If it were a RIM phone, the data would be encrypted and un-retrievable without the benefit of the BES spitting out a new security key (which would be, of course, revoked as soon as the HR manager realizes that he/she lost the phone).

Then there's the auditability aspect, which is why RIM has done so well in the financial sector. Chat logs, phone call records -- these are all things that, for legal compliance reasons, businesses in that sector are required to save. If you have a bank staffer suspected of insider trading, the first thing the lawyers start looking at is the BlackBerry chat logs. Courts have drawn negative inferences against businesses who fail to keep such records and the 'standard' is BlackBerry for a good reason (nobody else can even come close to providing the required functionality!). Businesses that operate in an environment where Sarbanes-Oxley is a big deal are practically required to use an auditable solution such as BlackBerry. Apps that circumvent the monitoring framework are highly problematic in this environment.
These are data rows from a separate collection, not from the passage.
-- A-side: gwlAux computes cwl on the rank multiset of the deck
theorem A_eq_C (n : Nat) (dc pc deck : List (Int × Int)) :
    gwlAux n dc pc deck =
      [(cwl (hand_value pc) n (bAcc dc).1 (bAcc dc).2 (↑(deck.map Prod.fst) : Multiset Int)).1,
       (cwl (hand_value pc) n (bAcc dc).1 (bAcc dc).2 (↑(deck.map Prod.fst) : Multiset Int)).2] := by
  induction n generalizing dc deck with
  | zero => simp [gwlAux, cwl]
  | succ n ih =>
    have hg :
        deck.foldl (fun (s : Int × Int) card =>
          let td_hand := dc ++ [card]
          let t_deck := (PySem.List.remove? deck card).getD deck
          let d_value := hand_value td_hand
          if d_value < 17 then
            let sub := gwlAux n td_hand pc t_deck
            (s.1 + PySem.List.pyGetD sub 0 0, s.2 + PySem.List.pyGetD sub 1 0)
          else if d_value > 21 ∨ d_value < hand_value pc then (s.1 + 1, s.2)
          else (s.1, s.2 + 1)) (0, 0)
        = (0, 0) + (deck.map (fun card =>
            let d_value := hand_value (dc ++ [card])
            if d_value < 17 then
              let sub := gwlAux n (dc ++ [card]) pc ((PySem.List.remove? deck card).getD deck)
              ((PySem.List.pyGetD sub 0 0 : Int), (PySem.List.pyGetD sub 1 0 : Int))
            else if d_value > 21 ∨ d_value < hand_value pc then ((1:Int), (0:Int))
            else (0, 1))).sum := by
      rw [← foldl_add_prod]
      congr 1
      funext s card
      simp only []
      split_ifs <;> exact Prod.ext (by simp) (by simp)
    simp only [gwlAux, hg]
    have hmap : deck.map (fun card =>
            let d_value := hand_value (dc ++ [card])
            if d_value < 17 then
              let sub := gwlAux n (dc ++ [card]) pc ((PySem.List.remove? deck card).getD deck)
              ((PySem.List.pyGetD sub 0 0 : Int), (PySem.List.pyGetD sub 1 0 : Int))
            else if d_value > 21 ∨ d_value < hand_value pc then ((1:Int), (0:Int))
            else (0, 1))
        = deck.map (fun card =>
            (fun r =>
              let nva := stepVA (bAcc dc).1 (bAcc dc).2 r
              let d := bAdjust nva.1 nva.2
              if d < 17 then
                cwl (hand_value pc) n nva.1 nva.2 ((↑(deck.map Prod.fst) : Multiset Int).erase r)
              else if d > 21 ∨ d < hand_value pc then ((1 : Int), (0 : Int))
              else (0, 1)) card.1) := by
      refine List.map_congr_left (fun card hcard => ?_)
      have hrm : (PySem.List.remove? deck card).getD deck = deck.erase card := by
        rw [PySem.List.remove?_eq_some_erase deck card hcard]; rfl
      have hhv : hand_value (dc ++ [card])
          = bAdjust (stepVA (bAcc dc).1 (bAcc dc).2 card.1).1 (stepVA (bAcc dc).1 (bAcc dc).2 card.1).2 := by
        rw [hand_value_eq, bAcc_append]
      have herase : (↑((deck.erase card).map Prod.fst) : Multiset Int)
          = (↑(deck.map Prod.fst) : Multiset Int).erase card.1 := by
        have hcoe : (↑(deck.erase card) : Multiset (Int × Int)) = (↑deck : Multiset (Int × Int)).erase card :=
          by rw [erase_beq_eq]; exact (Multiset.coe_erase deck card).symm
        rw [← Multiset.map_coe, hcoe,
          map_fst_erase _ _ (Multiset.mem_coe.2 hcard), Multiset.map_coe]
      simp only [hrm, hhv, ih, bAcc_append, ← herase]
      split_ifs <;> rfl
    rw [hmap, Prod.mk_zero_zero, zero_add]
    have hcwl : cwl (hand_value pc) (n+1) (bAcc dc).1 (bAcc dc).2 (↑(deck.map Prod.fst) : Multiset Int)
        = ((↑(deck.map Prod.fst) : Multiset Int).map (fun r =>
              let nva := stepVA (bAcc dc).1 (bAcc dc).2 r
              let d := bAdjust nva.1 nva.2
              if d < 17 then
                cwl (hand_value pc) n nva.1 nva.2 ((↑(deck.map Prod.fst) : Multiset Int).erase r)
              else if d > 21 ∨ d < hand_value pc then ((1 : Int), (0 : Int))
              else (0, 1))).sum := rfl
    rw [hcwl, Multiset.map_coe, Multiset.sum_coe, List.map_map]
    rfl

theorem count_mOfL (l : List (Int × Int)) (x : Int) :
    (mOfL l).count x = ((l.filter (fun p => p.1 = x)).map (fun p => p.2.toNat)).sum := by
  induction l with
  | nil => simp [mOfL]
  | cons p ps ih =>
    by_cases hp : p.1 = x <;> simp [mOfL, hp, Multiset.count_replicate] <;> simp [mOfL] at ih <;> simp [ih]

theorem filter_key_of_not_mem (l : List (Int × Int)) (x : Int) (h : x ∉ l.map Prod.fst) :
    l.filter (fun p => p.1 = x) = [] := by
  induction l with
  | nil => rfl
  | cons p ps ih =>
    simp only [List.map_cons, List.mem_cons, not_or] at h
    simp [Ne.symm h.1, ih h.2]

theorem filter_key_of_mem (l : List (Int × Int)) (hnd : (l.map Prod.fst).Nodup)
    (x v : Int) (h : (x, v) ∈ l) : l.filter (fun p => p.1 = x) = [(x, v)] := by
  induction l with
  | nil => simp at h
  | cons p ps ih =>
    simp only [List.map_cons, List.nodup_cons] at hnd
    rcases List.mem_cons.1 h with rfl | hmem
    · simpa using filter_key_of_not_mem ps x hnd.1
    · have hne : p.1 ≠ x := by
        intro e; exact hnd.1 (e ▸ (List.mem_map.2 ⟨_, hmem, rfl⟩))
      simp [hne, ih hnd.2 hmem]

theorem map_fst_replace (l : List (Int × Int)) (r c' : Int) :
    (l.map (fun p => if p.1 == r then (r, c') else p)).map Prod.fst = l.map Prod.fst := by
  rw [List.map_map]
  refine List.map_congr_left (fun p _ => ?_)
  by_cases h : p.1 = r <;> simp [h]

theorem mOf_insert (cnt : PySem.Dict Int Int) (hnd : cnt.keys.Nodup)
    (rc : Int × Int) (h : rc ∈ cnt.items) :
    mOfL (cnt.insert rc.1 (rc.2 - 1)).items = (mOfL cnt.items).erase rc.1 := by
  have hkeys : cnt.keys = cnt.items.map Prod.fst := rfl
  have hcont : cnt.contains rc.1 = true := by
    rw [PySem.Dict.contains_iff_mem_keys, hkeys]
    exact List.mem_map.2 ⟨rc, h, rfl⟩
  rw [PySem.Dict.items_insert_of_contains _ _ hcont]
  have hnd' : (cnt.items.map Prod.fst).Nodup := hkeys ▸ hnd
  have hndR : ((cnt.items.map (fun p => if p.1 == rc.1 then (rc.1, rc.2 - 1) else p)).map Prod.fst).Nodup := by
    rw [map_fst_replace]; exact hnd'
  have hmemR : (rc.1, rc.2 - 1) ∈ cnt.items.map (fun p => if p.1 == rc.1 then (rc.1, rc.2 - 1) else p) :=
    List.mem_map.2 ⟨rc, h, by simp⟩
  refine Multiset.ext.2 (fun x => ?_)
  by_cases hx : x = rc.1
  · subst hx
    rw [Multiset.count_erase_self, count_mOfL, count_mOfL,
      filter_key_of_mem _ hndR rc.1 (rc.2 - 1) hmemR,
      filter_key_of_mem _ hnd' rc.1 rc.2 (by simpa using h)]
    simp
  · rw [Multiset.count_erase_of_ne hx, count_mOfL, count_mOfL]
    by_cases hk : x ∈ cnt.items.map Prod.fst
    · obtain ⟨p, hp, hpx⟩ := List.mem_map.1 hk
      have hpne : p.1 ≠ rc.1 := by rw [hpx]; exact hx
      have h1 : (x, p.2) ∈ cnt.items := by rw [← hpx]; simpa using hp
      have h2 : (x, p.2) ∈ cnt.items.map (fun q => if q.1 == rc.1 then (rc.1, rc.2 - 1) else q) :=
        List.mem_map.2 ⟨p, hp, by simp [hpne]; rw [← hpx]⟩
      rw [filter_key_of_mem _ hndR x p.2 h2, filter_key_of_mem _ hnd' x p.2 h1]
    · rw [filter_key_of_not_mem _ _ (by rwa [map_fst_replace]), filter_key_of_not_mem _ _ hk]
For instance, many people may recall the case of Genuity Capital Markets which was founded by disgruntled CIBC investment banking employees. CIBC had the chat logs for all BlackBerry devices they owned, and were able to use them in the legal process against their former employees for violating non-solicit agreements among other violations of their CIBC employment contracts.
Fairly easy? So I assume you've tried hacking into a locked iPhone with 128 bit encryption? It's extremely easy to require passwords on iPhones connecting to company resources, you can even require passwords through Microsoft Exchange, without the need to buy a 3rd party solution. It also has 128 Bit Encryption built into any iPhone later than an iPhone 3GS and you can prevent iPhones older than that from syncing with your Exchange system if you'd like. Can you please tell me how easy it is to break 128 bit encryption.

The US Government did a study and found that 128 Bit AES Encryption was perfectly acceptable for Non-Classified US Government data. So as I was saying, the iPhone is perfectly acceptable for security unless you have information stored on terrorist whereabouts on your iPhone...than perhaps you shouldn't be using an iPhone or probably any mobile device for that matter.